Input material:
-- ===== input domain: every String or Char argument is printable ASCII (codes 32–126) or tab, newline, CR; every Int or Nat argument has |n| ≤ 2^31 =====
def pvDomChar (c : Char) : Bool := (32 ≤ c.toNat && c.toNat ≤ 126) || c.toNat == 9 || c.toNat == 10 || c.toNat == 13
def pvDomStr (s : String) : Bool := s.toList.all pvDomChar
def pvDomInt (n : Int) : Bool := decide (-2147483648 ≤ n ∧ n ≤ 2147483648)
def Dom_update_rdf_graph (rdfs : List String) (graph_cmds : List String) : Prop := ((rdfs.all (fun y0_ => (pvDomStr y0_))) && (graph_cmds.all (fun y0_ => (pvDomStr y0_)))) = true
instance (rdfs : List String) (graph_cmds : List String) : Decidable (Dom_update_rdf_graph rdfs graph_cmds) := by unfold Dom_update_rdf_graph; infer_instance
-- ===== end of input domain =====

-- B replaces A's dedup-then-sequentially-apply loop by a classification pass (per triple:
-- has it a delete? does its first add follow a delete?) and one wholesale difference + union
-- ('alternative'); both Pythons mutate the rdfs set in place, the claim is about the RETURN value only.

-- ===== PORT A =====
-- one iteration of A's loop body
def pvApplyA (rdfs : List String) (cmd : String) : List String :=
  match PySem.Str.split? cmd " , " with
  | some [verb, src, dst, relation] =>
    let rdf := PySem.Str.join " , " [src, dst, relation]
    if verb == "add" && !(PySem.Set.contains rdfs rdf) then PySem.Set.add rdfs rdf
    else if verb == "delete" && PySem.Set.contains rdfs rdf then
      (PySem.Set.remove? rdfs rdf).getD rdfs
    else rdfs
  | _ => rdfs  -- Python raises ValueError (tuple unpack) here; excluded by Pre_

def update_rdf_graph (rdfs : List String) (graph_cmds : List String) : List String :=
  (PySem.List.dedup graph_cmds).foldl pvApplyA rdfs

-- ===== PORT B =====
-- one iteration of B's scan; state = (first_add, first_del)
def pvScanB (st : PySem.Dict String Bool × PySem.Set String) (cmd : String) :
    PySem.Dict String Bool × PySem.Set String :=
  match PySem.Str.split? cmd " , " with
  | some [verb, src, dst, relation] =>
    let rdf := PySem.Str.join " , " [src, dst, relation]
    if verb == "add" && !(st.1.contains rdf) then
      (st.1.insert rdf (PySem.Set.contains st.2 rdf), st.2)
    else if verb == "delete" then (st.1, PySem.Set.add st.2 rdf)
    else st
  | _ => st  -- Python raises ValueError (tuple unpack) here; excluded by Pre_

def update_rdf_graph_alt (rdfs : List String) (graph_cmds : List String) : List String :=
  let st := graph_cmds.foldl pvScanB (PySem.Dict.empty, PySem.Set.empty)
  let appended := (st.1.items.filter (fun p =>
      p.2 || (!(PySem.Set.contains st.2 p.1) && !(PySem.Set.contains rdfs p.1)))).map Prod.fst
  PySem.Set.update (PySem.Set.diff rdfs st.2) appended

-- ===== PRECONDITION & SPEC =====
-- Pre_ excludes exactly the inputs on which A raises ValueError: a command that does not
-- split on " , " into exactly four fields.
def Pre_update_rdf_graph (rdfs : List String) (graph_cmds : List String) : Prop :=
  ∀ cmd ∈ graph_cmds, ((PySem.Str.split? cmd " , ").getD []).length = 4
instance (rdfs : List String) (graph_cmds : List String) : Decidable (Pre_update_rdf_graph rdfs graph_cmds) := by unfold Pre_update_rdf_graph; infer_instance

def pvWitness_update_rdf_graph : List String × List String :=
  (["a , b , c"], ["add , d , e , f", "delete , a , b , c", "add , d , e , f"])

def Spec_update_rdf_graph (rdfs : List String) (graph_cmds : List String) (out : List String) : Prop := out = update_rdf_graph_alt rdfs graph_cmds
instance (rdfs : List String) (graph_cmds : List String) (out : List String) : Decidable (Spec_update_rdf_graph rdfs graph_cmds out) := by unfold Spec_update_rdf_graph; infer_instance

-- ===== CLAIM (what is proved, stated in full; the proofs are below) =====
def Claim_equal_update_rdf_graph : Prop := ∀ (rdfs : List String) (graph_cmds : List String), Dom_update_rdf_graph rdfs graph_cmds → Pre_update_rdf_graph rdfs graph_cmds → Spec_update_rdf_graph rdfs graph_cmds (update_rdf_graph rdfs graph_cmds)

-- ===== LEMMAS AND PROOFS =====

-- cmd ↦ (verb, rdf) when the command splits into exactly four fields
def pvParse (c : String) : Option (String × String) :=
  match PySem.Str.split? c " , " with
  | some [v, s, d, r] => some (v, PySem.Str.join " , " [s, d, r])
  | _ => none

-- is there a delete command for r in E?
def pvHasDel (r : String) (E : List String) : Bool :=
  E.any (fun c => pvParse c == some ("delete", r))

-- the elements A's loop appends (in order), given current set S
def pvAppends : List String → List String → List String
  | _, [] => []
  | S, c :: E =>
    (match pvParse c with
     | some (v, r) =>
       if v == "add" && !pvHasDel r E && !(PySem.Set.contains S r) then [r] else []
     | none => []) ++ pvAppends (pvApplyA S c) E

-- first occurrences of cs not already in seen, in order
def pvDedupFrom (seen : List String) : List String → List String
  | [] => []
  | c :: cs =>
    if PySem.Set.contains seen c then pvDedupFrom seen cs
    else c :: pvDedupFrom (PySem.Set.add seen c) cs

-- the rdf of an add command, none otherwise
def pvAddSel (c : String) : Option String :=
  (pvParse c).bind (fun p => if p.1 == "add" then some p.2 else none)

-- the rdfs of the add commands of E, in order
def pvAddKeys (E : List String) : List String :=
  E.filterMap pvAddSel

-- first_add as a pure function of the delete-set accumulator
def pvFaList : PySem.Set String → List String → List (String × Bool)
  | _, [] => []
  | fd, c :: E =>
    match pvParse c with
    | some (v, r) =>
      if v == "add" then (r, PySem.Set.contains fd r) :: pvFaList fd E
      else if v == "delete" then pvFaList (PySem.Set.add fd r) E
      else pvFaList fd E
    | none => pvFaList fd E

lemma pvPairBeq (a b c d : String) : ((a, b) == (c, d)) = (a == c && b == d) := rfl

lemma pvSomeBeq (x y : String × String) :
    ((some x : Option (String × String)) == some y) = (x == y) := rfl

lemma pvFoldlAdd (cs : List String) : ∀ seen : List String,
    cs.foldl PySem.Set.add seen = seen ++ pvDedupFrom seen cs := by
  induction cs with
  | nil => intro seen; simp [pvDedupFrom]
  | cons c cs ih =>
    intro seen
    rw [List.foldl_cons, ih]
    by_cases h : c ∈ seen
    · rw [PySem.Set.add_of_mem h]
      simp [pvDedupFrom, h]
    · rw [PySem.Set.add_of_not_mem h]
      simp [pvDedupFrom, h]

lemma pvDedupEq (cs : List String) : PySem.List.dedup cs = pvDedupFrom [] cs := by
  rw [PySem.List.dedup_eq_ofList, PySem.Set.ofList_eq_foldl, pvFoldlAdd]
  simp

-- ---- bridges from the ports' split-match to pvParse ----

lemma pvApplyA_of_parse_none (S : List String) (c : String) (h : pvParse c = none) :
    pvApplyA S c = S := by
  rcases hs : PySem.Str.split? c " , " with _ | ⟨_ | ⟨v, _ | ⟨s, _ | ⟨d, _ | ⟨r, _ | ⟨x, t⟩⟩⟩⟩⟩⟩ <;>
    simp [pvApplyA, hs]
  simp [pvParse, hs] at h

lemma pvApplyA_of_parse_some (S : List String) (c v w : String) (h : pvParse c = some (v, w)) :
    pvApplyA S c =
      if v == "add" && !(PySem.Set.contains S w) then PySem.Set.add S w
      else if v == "delete" && PySem.Set.contains S w then (PySem.Set.remove? S w).getD S
      else S := by
  rcases hs : PySem.Str.split? c " , " with _ | ⟨_ | ⟨v', _ | ⟨s, _ | ⟨d, _ | ⟨r, _ | ⟨x, t⟩⟩⟩⟩⟩⟩ <;>
    simp [pvParse, hs] at h
  obtain ⟨rfl, rfl⟩ := h
  simp [pvApplyA, hs]

lemma pvScanB_of_parse_none (st : PySem.Dict String Bool × PySem.Set String) (c : String)
    (h : pvParse c = none) : pvScanB st c = st := by
  rcases hs : PySem.Str.split? c " , " with _ | ⟨_ | ⟨v, _ | ⟨s, _ | ⟨d, _ | ⟨r, _ | ⟨x, t⟩⟩⟩⟩⟩⟩ <;>
    simp [pvScanB, hs]
  simp [pvParse, hs] at h

lemma pvScanB_of_parse_some (st : PySem.Dict String Bool × PySem.Set String) (c v w : String)
    (h : pvParse c = some (v, w)) :
    pvScanB st c =
      if v == "add" && !(st.1.contains w) then
        (st.1.insert w (PySem.Set.contains st.2 w), st.2)
      else if v == "delete" then (st.1, PySem.Set.add st.2 w)
      else st := by
  rcases hs : PySem.Str.split? c " , " with _ | ⟨_ | ⟨v', _ | ⟨s, _ | ⟨d, _ | ⟨r, _ | ⟨x, t⟩⟩⟩⟩⟩⟩ <;>
    simp [pvParse, hs] at h
  obtain ⟨rfl, rfl⟩ := h
  simp [pvScanB, hs]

Required action:
Retype only this portion of the data above: the line containing "p.2 || (!(PySem.Set.contains", the line containing "unfold Pre_update_rdf_graph; infer_instance", and all lines between them, exactly.

Answer to the exercise:
      p.2 || (!(PySem.Set.contains st.2 p.1) && !(PySem.Set.contains rdfs p.1)))).map Prod.fst
  PySem.Set.update (PySem.Set.diff rdfs st.2) appended

-- ===== PRECONDITION & SPEC =====
-- Pre_ excludes exactly the inputs on which A raises ValueError: a command that does not
-- split on " , " into exactly four fields.
def Pre_update_rdf_graph (rdfs : List String) (graph_cmds : List String) : Prop :=
  ∀ cmd ∈ graph_cmds, ((PySem.Str.split? cmd " , ").getD []).length = 4
instance (rdfs : List String) (graph_cmds : List String) : Decidable (Pre_update_rdf_graph rdfs graph_cmds) := by unfold Pre_update_rdf_graph; infer_instance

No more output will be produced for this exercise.